CHAPTER FIVE CONCLUSION
Gibson is called a prophet since he successfully predicts future technology in his cyberpunk novels. He creates the term “cyberspace”, a space that is already present in people’s real lives. Although his imagery is not exactly the same as today’s Internet, it is very close. With the development of high-tech companies such as Google, Apple, Sony and artificial intelligence such as ChatGPT, people are closer than ever to the scenarios Gibson describes. Gibson, however, is not concerned with the creativity of the latest technology, but rather with its negative impact on society and humans. He chooses to use science fiction to warn people of the terrible effects of the rapid growth of technology on society.

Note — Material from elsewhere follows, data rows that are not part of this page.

-- pv_equiv track=rewrite | github.com/vcm2114/Project2A | concepts.py | common_attributes
-- ===== SOURCE A (Python) =====
-- def common_attributes(M, objets):
--
--     '''
--     Input: - M: context matrix
--            - objets: a set of objects
--     Output: set of common attributes
--     '''
--
--     nobjects = len(objets)
--     nattributes = len(M[0])
--     att = range(nattributes)
--     res = [1]*nattributes
--
--     for j in att:
--         i = 0
--         while (i < nobjects) and (res[j]==1):
--             res[j] = (res[j] and M[objets[i]][j])
--             i += 1
--
--     return [e for e in att if (res[e]==1)]
-- ===== SOURCE B (Python) =====
-- def common_attributes(M, objets):
--     nattr = len(M[0])
--     cnt = [0] * nattr
--     for o in objets:
--         row = M[o]
--         cnt = [c + 1 if row[j] == 1 else c for j, c in enumerate(cnt)]
--     n = len(objets)
--     return [j for j in range(nattr) if cnt[j] == n]
-- ===== Notes on version B (the rewrite author's own statement) =====
-- stated objective: alternative
-- what changed: Replaces A's per-attribute while-loop over a mutable 0/1 marker array by a single aggregation pass that builds a per-attribute counter of how many selected rows have value 1, then keeps the attribute indices whose count equals the number of selected objects.
-- outside the precondition, e.g. on common_attributes([[0], []], [0, 1]): A returns [], B raises IndexError
import Mathlib
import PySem

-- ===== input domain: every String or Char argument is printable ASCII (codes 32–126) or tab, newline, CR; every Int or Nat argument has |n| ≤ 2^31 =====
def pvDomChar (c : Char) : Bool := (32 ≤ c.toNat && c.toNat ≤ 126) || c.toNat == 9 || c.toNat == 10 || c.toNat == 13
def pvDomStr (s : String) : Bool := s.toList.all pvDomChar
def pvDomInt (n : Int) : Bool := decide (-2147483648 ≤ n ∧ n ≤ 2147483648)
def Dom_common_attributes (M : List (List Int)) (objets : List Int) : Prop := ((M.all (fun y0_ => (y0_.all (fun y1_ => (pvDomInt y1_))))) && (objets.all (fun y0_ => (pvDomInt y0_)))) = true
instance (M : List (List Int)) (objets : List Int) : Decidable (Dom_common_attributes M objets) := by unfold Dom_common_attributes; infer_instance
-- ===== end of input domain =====

-- B replaces A's per-attribute while-loop over a 0/1 marker array by one aggregation pass
-- building a per-attribute counter of rows with value 1, keeping indices whose count equals
-- the number of selected objects. (objective: alternative)

-- ===== PORT A =====
-- the inner 'while (i < nobjects) and (res[j]==1)' loop of A, recursing on the remaining objects
def pvAWhile (M : List (List Int)) (rest : List Int) (j : Int) (r : Int) : Int :=
  match rest with
  | [] => r
  | o :: t =>
      if r == 1 then
        -- res[j] = (res[j] and M[objets[i]][j]); Python 'and' returns r when r is falsy
        pvAWhile M t j (if r == 0 then r else PySem.List.pyGetD (PySem.List.pyGetD M o []) j 0)
      else r

def common_attributes (M : List (List Int)) (objets : List Int) : List Int :=
  -- nattributes = len(M[0]); att = range(nattributes); filter att by the per-column while loop
  (PySem.List.pyRange 0 ((PySem.List.pyGetD M 0 []).length) 1).filter
    (fun j => pvAWhile M objets j 1 == 1)

-- ===== PORT B =====
-- one step of B's aggregation: cnt = [c + 1 if row[j] == 1 else c for j, c in enumerate(cnt)]
def pvBStep (row cnt : List Int) : List Int :=
  (PySem.List.enumerate cnt).map
    (fun p => if PySem.List.pyGetD row p.1 0 == 1 then p.2 + 1 else p.2)

def common_attributes_alt (M : List (List Int)) (objets : List Int) : List Int :=
  let nattr := (PySem.List.pyGetD M 0 []).length
  -- cnt = [0]*nattr; for o in objets: cnt = step
  let cnt := objets.foldl (fun cnt o => pvBStep (PySem.List.pyGetD M o []) cnt)
    (List.replicate nattr 0)
  -- [j for j in range(nattr) if cnt[j] == n]
  (PySem.List.pyRange 0 nattr 1).filter
    (fun j => PySem.List.pyGetD cnt j 0 == (objets.length : Int))

-- ===== PRECONDITION & SPEC =====
-- Pre_ excludes inputs where M is empty (A raises IndexError on M[0]), an object index is out of
-- range, or a referenced row is shorter than the first row: on those A in general raises IndexError,
-- though on a few of them A's column-wise short-circuit still returns (see the cited example).
def Pre_common_attributes (M : List (List Int)) (objets : List Int) : Prop :=
  M ≠ [] ∧ ∀ o ∈ objets, PySem.Raise.InRange M.length o ∧
    (PySem.List.pyGetD M 0 []).length ≤ (PySem.List.pyGetD M o []).length
instance (M : List (List Int)) (objets : List Int) : Decidable (Pre_common_attributes M objets) := by
  unfold Pre_common_attributes; infer_instance

def pvWitness_common_attributes : List (List Int) × List Int := ([[1, 0], [1, 1]], [0, 1])

def Spec_common_attributes (M : List (List Int)) (objets : List Int) (out : List Int) : Prop := out = common_attributes_alt M objets
instance (M : List (List Int)) (objets : List Int) (out : List Int) : Decidable (Spec_common_attributes M objets out) := by unfold Spec_common_attributes; infer_instance

-- ===== CLAIM =====
def Claim_equal_common_attributes : Prop := ∀ (M : List (List Int)) (objets : List Int), Dom_common_attributes M objets → Pre_common_attributes M objets → Spec_common_attributes M objets (common_attributes M objets)

-- ===== LEMMAS AND PROOFS =====

-- A's while loop is stuck once the marker differs from 1
theorem pvAWhile_of_ne_one (M : List (List Int)) (rest : List Int) (j r : Int)
    (h : ¬ r == 1) : pvAWhile M rest j r = r := by
  cases rest with
  | nil => rfl
  | cons o t => simp [pvAWhile, h]

-- A's marker survives iff every selected row has a 1 in column j
theorem pvAWhile_eq_all (M : List (List Int)) (rest : List Int) (j : Int) :
    (pvAWhile M rest j 1 == 1) =
      rest.all (fun o => PySem.List.pyGetD (PySem.List.pyGetD M o []) j 0 == 1) := by
  induction rest with
  | nil => rfl
  | cons o t ih =>
      by_cases h : PySem.List.pyGetD (PySem.List.pyGetD M o []) j 0 == 1
      · have hv : PySem.List.pyGetD (PySem.List.pyGetD M o []) j 0 = 1 := beq_iff_eq.mp h
        simp [pvAWhile, hv, ih]
      · rw [pvAWhile]
        norm_num
        rw [pvAWhile_of_ne_one M t j _ h]
        simp [h]

theorem pvBStep_length (row cnt : List Int) : (pvBStep row cnt).length = cnt.length := by
  simp [pvBStep]

theorem pvBStep_get (row cnt : List Int) (k : Nat) (hk : k < cnt.length) :
    PySem.List.pyGetD (pvBStep row cnt) (k : Int) 0 =
      PySem.List.pyGetD cnt (k : Int) 0 +
        (if PySem.List.pyGetD row (k : Int) 0 == 1 then 1 else 0) := by
  have hk' : k < (pvBStep row cnt).length := by rw [pvBStep_length]; exact hk
  rw [PySem.List.pyGetD_ofNat _ _ _ hk', PySem.List.pyGetD_ofNat _ _ _ hk]
  simp [pvBStep, PySem.List.getElem_enumerate]
  split_ifs <;> simp

-- the counter at index k is its initial value plus the number of rows with a 1 in column k
theorem pvBFold_get (M : List (List Int)) (objets : List Int) (cnt : List Int)
    (k : Nat) (hk : k < cnt.length) :
    PySem.List.pyGetD
      (objets.foldl (fun cnt o => pvBStep (PySem.List.pyGetD M o []) cnt) cnt) (k : Int) 0 =
      PySem.List.pyGetD cnt (k : Int) 0 +
        (objets.countP
          (fun o => PySem.List.pyGetD (PySem.List.pyGetD M o []) (k : Int) 0 == 1) : Int) := by
  induction objets generalizing cnt with
  | nil => simp
  | cons o t ih =>
      rw [List.foldl_cons, ih _ (by rw [pvBStep_length]; exact hk),
        pvBStep_get _ _ _ hk, List.countP_cons]
      split_ifs with h <;> simp <;> ring

theorem common_attributes_eq (M : List (List Int)) (objets : List Int) :
    common_attributes M objets = common_attributes_alt M objets := by
  unfold common_attributes common_attributes_alt
  apply List.filter_congr
  intro j hj
  set nattr := (PySem.List.pyGetD M 0 []).length with hn
  have hjr := PySem.List.mem_pyRange_one.mp hj
  obtain ⟨k, hk1, hk2⟩ : ∃ k : Nat, (k : Int) = j ∧ k < nattr := by
    refine ⟨j.toNat, ?_, ?_⟩ <;> omega
  subst hk1
  rw [pvAWhile_eq_all,
    pvBFold_get M objets (List.replicate nattr 0) k (by simpa using hk2)]
  have hrep : ((List.replicate nattr (0 : Int)).getD k 0) = 0 := by
    simp [List.getD_eq_getElem?_getD]
  simp only [PySem.List.pyGetD_natCast, hrep, zero_add]
  rcases Bool.eq_false_or_eq_true
      (objets.all (fun o => (PySem.List.pyGetD M o []).getD k 0 == 1))
    with ha | ha
  · have heq := (List.countP_eq_length
      (p := fun o => (PySem.List.pyGetD M o []).getD k 0 == 1)
      (l := objets)).mpr (fun o ho => List.all_eq_true.mp ha o ho)
    rw [ha, heq]
    simp
  · rw [ha]
    have hlt : objets.countP
        (fun o => (PySem.List.pyGetD M o []).getD k 0 == 1)
        < objets.length := by
      rcases (List.all_eq_false).mp ha with ⟨o, ho, hp⟩
      exact lt_of_le_of_ne List.countP_le_length
        (fun hc => hp (List.countP_eq_length.mp hc o ho))
    symm
    rw [beq_eq_false_iff_ne]
    exact_mod_cast Nat.ne_of_lt hlt

-- ===== VERDICT =====
theorem common_attributes_spec : Claim_equal_common_attributes := by
  intro M objets _ _
  unfold Spec_common_attributes
  exact common_attributes_eq M objets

Gibson not only predicts the new technologies people use today, but also the disruption to human society, and the alienation they will bring to human beings as well. In his cyberpunk novels, Gibson constructs a society controlled by technology, where economy, politics, and culture are all governed by technological rationality. The level of power acquired is determined by technology; the amount of wealth owned depends on the possession of advanced technology; art becomes a tool for making money, losing its negativity and criticism nature, and human beings are further subordinated to technology. Technology and the rapidly developing economy can satisfy humans’ false needs, resulting in their losing their rebellious spirit and turning into one-dimensional men. Meanwhile, people are dominated by profits and neglect the maintenance of their relationships. Although technology has greatly improved the lives of most people, highly developed technology has become a means of controlling human beings, which is contrary to its original purpose.